É imperativo reconhecer que, apesar de representarem um progresso, os sistemas burocráticos atuais do Brasil permanecem aquém do ideal. Os avanços que conquistamos não devem servir de pretexto para complacência, mas sim um chamado para ação e reforma. É imperativo equipar o Estado brasileiro com as ferramentas necessárias para enfrentar problemas públicos e executar projetos ambiciosos. Isso exige uma mudança de foco, do mero cumprimento de procedimentos para a obtenção de resultados concretos. Precisamos transitar da obsessão pelo 'o quê' fazer para uma concentração mais incisiva no 'como'.

Para fortalecer a administração pública com capacidades internas que permitam a entrega, precisamos aprimorar sistemas de recrutamento, compras e avaliação de políticas públicas, além de aumentar a eficiência de processos participativos. Além do "back office"do governo, é necessário aperfeiçoar também os sistemas de controle. O Brasil enfrenta o desafio de uma judicialização excessiva das decisões administrativas e um sistema de controle hipertrofiado e inefetivo, resultando em atrasos, desperdício de recursos e paralisia decisória.

A agilidade depende de estruturas institucionais adequadas. Portanto, é crucial criar incentivos para que as decisões administrativas sejam bem fundamentadas, permitindo que, uma vez tomadas, estejam menos sujeitas a revisões pelos sistemas de controle administrativo e judicial.
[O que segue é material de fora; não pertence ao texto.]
-- pv_equiv track=rewrite | github.com/yeseong31/coding-test | Programmers/파일명_정렬.py | solution
-- ===== SOURCE A (Python) =====
-- def solution(files):
--     answer = []
--     for file in files:
--         head, number, tail = '', '', ''
--         flag = True
--         for i, v in enumerate(file):
--             if flag and (v.isalpha() or v in ['-', ' ', ',']):
--                 head += v
--             elif v.isdigit():
--                 flag = False
--                 number += v
--             else:
--                 tail += file[i:]
--                 break
--         answer.append([head, number, tail])
--
--     return [''.join(v) for v in sorted(answer, key=lambda x: (x[0].lower(), int(x[1])))]
-- ===== SOURCE B (Python) =====
-- def solution(files):
--     # Key insight: head + number + tail is always the original string, so there is
--     # nothing to rebuild: sort the file names themselves by the (head.lower(), int(number))
--     # key, computed with str.lstrip instead of any per-character loop.
--     HEAD = 'abcdefghijklmnopqrstuvwxyzABCDEFGHIJKLMNOPQRSTUVWXYZ-, '
--     DIGITS = '0123456789'
--
--     def key(f):
--         rest = f.lstrip(HEAD)
--         head = f[:len(f) - len(rest)]
--         number = rest[:len(rest) - len(rest.lstrip(DIGITS))]
--         return (head.lower(), int(number))
--
--     return sorted(files, key=key)
-- ===== Notes on version B (the rewrite author's own statement) =====
-- stated objective: idiomatic
-- what changed: B never builds or re-joins the [head, number, tail] triples: using the invariant head+number+tail == file it sorts the original strings directly with a (head.lower(), int(number)) key computed by str.lstrip slicing, eliminating A's per-character flag state machine and the join pass.
import Mathlib
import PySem

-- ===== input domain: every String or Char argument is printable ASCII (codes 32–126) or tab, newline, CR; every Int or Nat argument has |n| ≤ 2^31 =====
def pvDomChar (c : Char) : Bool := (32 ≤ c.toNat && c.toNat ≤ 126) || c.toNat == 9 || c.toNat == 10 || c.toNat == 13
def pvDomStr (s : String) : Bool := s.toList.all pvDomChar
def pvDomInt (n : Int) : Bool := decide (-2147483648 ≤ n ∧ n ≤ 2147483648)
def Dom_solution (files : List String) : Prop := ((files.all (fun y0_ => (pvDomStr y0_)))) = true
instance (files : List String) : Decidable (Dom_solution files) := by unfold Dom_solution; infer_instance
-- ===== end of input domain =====

-- B sorts the original file names directly (head+number+tail reconstructs the string), with a
-- (head.lower(), int(number)) key computed by lstrip slicing — no triple build, no flag loop, no join pass.

-- ===== PORT A =====
-- 'v.isalpha() or v in ['-', ' ', ',']'
def pvHeadChar (v : Char) : Bool :=
  PySem.Chars.isalpha v || v == '-' || v == ' ' || v == ','

-- the inner 'for i, v in enumerate(file)' with accumulators head/number/tail and flag;
-- the break branch receives 'file[i:] = v :: rest'
def pvLoopA (head number tail : List Char) (flag : Bool) : List Char → List Char × List Char × List Char
  | [] => (head, number, tail)
  | v :: rest =>
      if flag && pvHeadChar v then pvLoopA (head ++ [v]) number tail flag rest
      else if PySem.Chars.isdigit v then pvLoopA head (number ++ [v]) tail false rest
      else (head, number, tail ++ (v :: rest))

-- int(x[1]): Python raises ValueError when the number part is empty — exactly the inputs Pre_solution
-- excludes, so the '.getD 0' default is never the value used on admitted inputs.
def solution (files : List String) : List String :=
  let answer := files.foldl (fun acc file => acc ++ [pvLoopA [] [] [] true file.toList]) []
  (PySem.List.sorted2 answer
      (fun x => PySem.Chars.lower x.1)
      (fun x => (PySem.Int.ofChars? x.2.1).getD 0)).map
    (fun v => String.ofList (v.1 ++ v.2.1 ++ v.2.2))

-- ===== PORT B =====
-- the HEAD and DIGITS character-set constants of Source B, as char lists
def pvHeadSet : List Char := ['a', 'b', 'c', 'd', 'e', 'f', 'g', 'h', 'i', 'j', 'k', 'l', 'm', 'n', 'o', 'p', 'q', 'r', 's', 't', 'u', 'v', 'w', 'x', 'y', 'z', 'A', 'B', 'C', 'D', 'E', 'F', 'G', 'H', 'I', 'J', 'K', 'L', 'M', 'N', 'O', 'P', 'Q', 'R', 'S', 'T', 'U', 'V', 'W', 'X', 'Y', 'Z', '-', ',', ' ']
def pvDigitSet : List Char := ['0', '1', '2', '3', '4', '5', '6', '7', '8', '9']

-- hand port (exact): str.lstrip(chars) removes the longest leading run of characters from the set
def pvLstrip (chars s : List Char) : List Char := s.dropWhile (fun c => chars.contains c)

-- key(f).0 = head.lower(); head = f[:len(f)-len(rest)], rest = f.lstrip(HEAD)
def pvKey1 (f : String) : List Char :=
  let cs := f.toList
  let rest := pvLstrip pvHeadSet cs
  PySem.Chars.lower (cs.take (cs.length - rest.length))

-- key(f).1 = int(number); number = rest[:len(rest)-len(rest.lstrip(DIGITS))] — int('') raises
-- ValueError, excluded by Pre_solution (the '.getD 0' default is never the value used there)
def pvKey2 (f : String) : Int :=
  let cs := f.toList
  let rest := pvLstrip pvHeadSet cs
  let number := rest.take (rest.length - (pvLstrip pvDigitSet rest).length)
  (PySem.Int.ofChars? number).getD 0

-- sorted(files, key=key): the original strings, sorted stably by the tuple key
def solution_alt (files : List String) : List String :=
  PySem.List.sorted2 files pvKey1 pvKey2

-- ===== PRECONDITION & SPEC =====
-- Pre_ excludes exactly the files whose first character after the head prefix is missing or not a
-- digit: there the number part is empty and Python's int('') raises ValueError in both A and B.
def Pre_solution (files : List String) : Prop :=
  files.all (fun f => (f.toList.dropWhile pvHeadChar).head?.any PySem.Chars.isdigit) = true
instance (files : List String) : Decidable (Pre_solution files) := by unfold Pre_solution; infer_instance
def pvWitness_solution : List String := ["img12.png", "IMG 1x", "-a,b7"]

def Spec_solution (files : List String) (out : List String) : Prop := out = solution_alt files
instance (files : List String) (out : List String) : Decidable (Spec_solution files out) := by unfold Spec_solution; infer_instance

-- ===== CLAIM (what is proved, stated in full; the proofs are below) =====
def Claim_equal_solution : Prop := ∀ (files : List String), Dom_solution files → Pre_solution files → Spec_solution files (solution files)

-- ===== LEMMAS AND PROOFS =====

-- Source B's HEAD-set membership is A's per-character head test, for every Char
theorem pvHead_bridge (c : Char) : pvHeadSet.contains c = pvHeadChar c := by
  have h1 : ∀ a : Char, (c = a) ↔ c.toNat = a.toNat :=
    fun a => ⟨fun h => h ▸ rfl, fun h => Char.ext (UInt32.toNat_inj.mp h)⟩
  have h2 : ∀ a : Char, (a ≤ c) ↔ a.toNat ≤ c.toNat :=
    fun a => by rw [Char.le_def, UInt32.le_iff_toNat_le]; exact Iff.rfl
  have h3 : ∀ a : Char, (c ≤ a) ↔ c.toNat ≤ a.toNat :=
    fun a => by rw [Char.le_def, UInt32.le_iff_toNat_le]; exact Iff.rfl
  rw [Bool.eq_iff_iff]
  show pvHeadSet.contains c = true ↔ _
  simp only [pvHeadSet, pvHeadChar, PySem.Chars.isalpha, PySem.Chars.isupper, PySem.Chars.islower,
    List.contains_eq_mem, decide_eq_true_eq, List.mem_cons,
    List.not_mem_nil, or_false, h1, h2, h3, Bool.or_eq_true, Bool.and_eq_true, beq_iff_eq]
  simp only [show (' ').toNat = 32 from rfl, show (',').toNat = 44 from rfl, show ('-').toNat = 45 from rfl, show ('A').toNat = 65 from rfl, show ('B').toNat = 66 from rfl, show ('C').toNat = 67 from rfl, show ('D').toNat = 68 from rfl, show ('E').toNat = 69 from rfl, show ('F').toNat = 70 from rfl, show ('G').toNat = 71 from rfl, show ('H').toNat = 72 from rfl, show ('I').toNat = 73 from rfl, show ('J').toNat = 74 from rfl, show ('K').toNat = 75 from rfl, show ('L').toNat = 76 from rfl, show ('M').toNat = 77 from rfl, show ('N').toNat = 78 from rfl, show ('O').toNat = 79 from rfl, show ('P').toNat = 80 from rfl, show ('Q').toNat = 81 from rfl, show ('R').toNat = 82 from rfl, show ('S').toNat = 83 from rfl, show ('T').toNat = 84 from rfl, show ('U').toNat = 85 from rfl, show ('V').toNat = 86 from rfl, show ('W').toNat = 87 from rfl, show ('X').toNat = 88 from rfl, show ('Y').toNat = 89 from rfl, show ('Z').toNat = 90 from rfl, show ('a').toNat = 97 from rfl, show ('b').toNat = 98 from rfl, show ('c').toNat = 99 from rfl, show ('d').toNat = 100 from rfl, show ('e').toNat = 101 from rfl, show ('f').toNat = 102 from rfl, show ('g').toNat = 103 from rfl, show ('h').toNat = 104 from rfl, show ('i').toNat = 105 from rfl, show ('j').toNat = 106 from rfl, show ('k').toNat = 107 from rfl, show ('l').toNat = 108 from rfl, show ('m').toNat = 109 from rfl, show ('n').toNat = 110 from rfl, show ('o').toNat = 111 from rfl, show ('p').toNat = 112 from rfl, show ('q').toNat = 113 from rfl, show ('r').toNat = 114 from rfl, show ('s').toNat = 115 from rfl, show ('t').toNat = 116 from rfl, show ('u').toNat = 117 from rfl, show ('v').toNat = 118 from rfl, show ('w').toNat = 119 from rfl, show ('x').toNat = 120 from rfl, show ('y').toNat = 121 from rfl, show ('z').toNat = 122 from rfl]
  omega

-- Source B's DIGITS-set membership is Python's isdigit, for every Char
theorem pvDigit_bridge (c : Char) : pvDigitSet.contains c = PySem.Chars.isdigit c := by
  have h1 : ∀ a : Char, (c = a) ↔ c.toNat = a.toNat :=
    fun a => ⟨fun h => h ▸ rfl, fun h => Char.ext (UInt32.toNat_inj.mp h)⟩
  have h2 : ∀ a : Char, (a ≤ c) ↔ a.toNat ≤ c.toNat :=
    fun a => by rw [Char.le_def, UInt32.le_iff_toNat_le]; exact Iff.rfl
  have h3 : ∀ a : Char, (c ≤ a) ↔ c.toNat ≤ a.toNat :=
    fun a => by rw [Char.le_def, UInt32.le_iff_toNat_le]; exact Iff.rfl
  rw [Bool.eq_iff_iff]
  show pvDigitSet.contains c = true ↔ _
  simp only [pvDigitSet, PySem.Chars.isdigit, List.contains_eq_mem, decide_eq_true_eq,
    List.mem_cons, List.not_mem_nil, or_false, h1, h2, h3, Bool.and_eq_true]
  simp only [show ('0').toNat = 48 from rfl, show ('1').toNat = 49 from rfl, show ('2').toNat = 50 from rfl, show ('3').toNat = 51 from rfl, show ('4').toNat = 52 from rfl, show ('5').toNat = 53 from rfl, show ('6').toNat = 54 from rfl, show ('7').toNat = 55 from rfl, show ('8').toNat = 56 from rfl, show ('9').toNat = 57 from rfl]
  omega

theorem pvLstrip_head (s : List Char) : pvLstrip pvHeadSet s = s.dropWhile pvHeadChar := by
  unfold pvLstrip
  rw [show (fun c => pvHeadSet.contains c) = pvHeadChar from funext pvHead_bridge]

theorem pvLstrip_digit (s : List Char) : pvLstrip pvDigitSet s = s.dropWhile PySem.Chars.isdigit := by
  unfold pvLstrip
  rw [show (fun c => pvDigitSet.contains c) = PySem.Chars.isdigit from funext pvDigit_bridge]

-- slicing to the lstrip boundary is takeWhile
theorem take_sub_dropWhile (p : Char → Bool) (s : List Char) :
    s.take (s.length - (s.dropWhile p).length) = s.takeWhile p := by
  have hlen : (s.takeWhile p).length + (s.dropWhile p).length = s.length := by
    conv_rhs => rw [← List.takeWhile_append_dropWhile (p := p) (l := s)]
    rw [List.length_append]
  have hsub : s.length - (s.dropWhile p).length = (s.takeWhile p).length := by omega
  rw [hsub]
  exact (List.prefix_iff_eq_take.mp (List.takeWhile_prefix p)).symm

-- phase 2 of A's loop (flag = False): number collects the digit run, tail gets the rest
theorem pvLoopA_false (f : List Char) : ∀ head number : List Char,
    pvLoopA head number [] false f
      = (head, number ++ f.takeWhile PySem.Chars.isdigit, f.dropWhile PySem.Chars.isdigit) := by
  induction f with
  | nil => intro head number; simp [pvLoopA]
  | cons v rest ih =>
      intro head number
      by_cases h : PySem.Chars.isdigit v = true <;>
        simp [pvLoopA, List.takeWhile, List.dropWhile, h, ih]

-- phase 1 (flag = True): A's loop computes the three boundary slices
theorem pvLoopA_true (f : List Char) : ∀ head : List Char,
    pvLoopA head [] [] true f
      = (head ++ f.takeWhile pvHeadChar,
         (f.dropWhile pvHeadChar).takeWhile PySem.Chars.isdigit,
         (f.dropWhile pvHeadChar).dropWhile PySem.Chars.isdigit) := by
  induction f with
  | nil => intro head; simp [pvLoopA]
  | cons v rest ih =>
      intro head
      by_cases hh : pvHeadChar v = true
      · simp [pvLoopA, List.takeWhile, List.dropWhile, hh, ih]
      · by_cases hd : PySem.Chars.isdigit v = true <;>
          simp [pvLoopA, List.takeWhile, List.dropWhile, hh, hd, pvLoopA_false]

-- inserting a mapped element into a mapped list is mapping the insertion
theorem insertBy_map {α β : Type} (g : α → β) (bf : β → β → Bool) (x : α) (l : List α) :
    PySem.List.insertBy bf (g x) (l.map g)
      = (PySem.List.insertBy (fun a b => bf (g a) (g b)) x l).map g := by
  induction l with
  | nil => rfl
  | cons y ys ih =>
      by_cases h : bf (g x) (g y) = true <;> simp [PySem.List.insertBy, h, ih]

theorem foldl_insertBy_map {α β : Type} (g : α → β) (bf : β → β → Bool) (l : List α) :
    ∀ acc : List α,
    (l.map g).foldl (fun acc x => PySem.List.insertBy bf x acc) (acc.map g)
      = (l.foldl (fun acc x => PySem.List.insertBy (fun a b => bf (g a) (g b)) x acc) acc).map g := by
  induction l with
  | nil => intro acc; rfl
  | cons y ys ih =>
      intro acc
      rw [List.map_cons, List.foldl_cons, List.foldl_cons, insertBy_map g bf y acc]
      exact ih _

-- the stable tuple-key sort commutes with mapping, the keys composing with the map
theorem sorted2_map {α β : Type} (g : α → β) (k1 : β → List Char) (k2 : β → Int) (l : List α) :
    PySem.List.sorted2 (l.map g) k1 k2
      = (PySem.List.sorted2 l (fun x => k1 (g x)) (fun x => k2 (g x))).map g := by
  unfold PySem.List.sorted2
  simpa using foldl_insertBy_map g
    (fun a b => decide (k1 a < k1 b) || !decide (k1 b < k1 a) && decide (k2 a < k2 b)) l []

-- ===== VERDICT (by name: the statement is the Claim_ definition above) =====
theorem solution_spec : Claim_equal_solution := by
  intro files _ _
  show solution files = solution_alt files
  unfold solution solution_alt
  rw [PySem.List.foldl_append_singleton_eq_map]
  simp only [List.nil_append]
  rw [show (fun file : String => pvLoopA [] [] [] true file.toList)
        = (fun file : String =>
            (file.toList.takeWhile pvHeadChar,
             (file.toList.dropWhile pvHeadChar).takeWhile PySem.Chars.isdigit,
             (file.toList.dropWhile pvHeadChar).dropWhile PySem.Chars.isdigit))
      from funext fun file => by simpa using pvLoopA_true file.toList []]
  rw [sorted2_map]
  have hk1 : (fun f : String =>
      PySem.Chars.lower (f.toList.takeWhile pvHeadChar)) = pvKey1 := by
    funext f
    simp only [pvKey1, pvLstrip_head]
    rw [take_sub_dropWhile]
  have hk2 : (fun f : String =>
      (PySem.Int.ofChars? ((f.toList.dropWhile pvHeadChar).takeWhile PySem.Chars.isdigit)).getD 0)
        = pvKey2 := by
    funext f
    simp only [pvKey2, pvLstrip_head, pvLstrip_digit]
    rw [take_sub_dropWhile]
  rw [List.map_map, hk1, hk2]
  simp only [Function.comp_def]
  rw [show (fun x : String => String.ofList (x.toList.takeWhile pvHeadChar
        ++ (x.toList.dropWhile pvHeadChar).takeWhile PySem.Chars.isdigit
        ++ (x.toList.dropWhile pvHeadChar).dropWhile PySem.Chars.isdigit)) = fun x => x
      from funext fun x => by
        rw [List.append_assoc, List.takeWhile_append_dropWhile,
          List.takeWhile_append_dropWhile, String.ofList_toList],
    List.map_id']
Buscando inspiração para transformações, é valioso observar experiências internacionais. Um exemplo notável é a Comissão Nacional do Debate Público (CNDP) na França, que desde 1995, exemplifica a união entre agilidade, eficiência e participação social. Esta agência autônoma conduz consultas públicas obrigatórias em grandes projetos de infraestrutura, com orçamentos acima de 500 milhões de euros. Sua missão é equilibrar a consulta aos públicos afetados com a necessidade de garantir a conclusão eficiente dos projetos. Para isso, desenvolve metodologias inovadoras de consulta e diálogo social, operando sob prazos rigorosos de até seis meses para debates públicos, que resultam em recomendações que vão desde ajustes de projeto até o cancelamento das obras.

Desde 2002, mais de 130 projetos foram submetidos a debates pela CNDP, e menos de dez foram abandonados pelos resultados desses debates. Este modelo demonstra como é possível realizar processos rápidos sem comprometer a participação democrática. Além disso, ao envolver múltiplos stakeholders, inclusive potenciais beneficiários das obras, a CNDP se torna uma barreira contra o " nimbyismo ". Seu sucesso também se reflete na redução de revisões judiciais de obras públicas, um desafio constante tanto no Brasil quanto em países como os Estados Unidos. Este exemplo francês oferece lições valiosas para o Brasil na busca por um equilíbrio entre eficiência administrativa e envolvimento comunitário.

Um exemplo igualmente instrutivo vem do Chile. O Sistema Nacional de Investimentos Públicos realiza uma avaliação prévia de projetos de investimento com metodologias padronizadas, agilizando a alocação de recursos. Através dessa avaliação antecipada, fundos emergentes são direcionados para projetos já validados em termos de eficácia, possibilitando que os governos nacional e subnacionais acessem um repertório de projetos prontos para a implementação.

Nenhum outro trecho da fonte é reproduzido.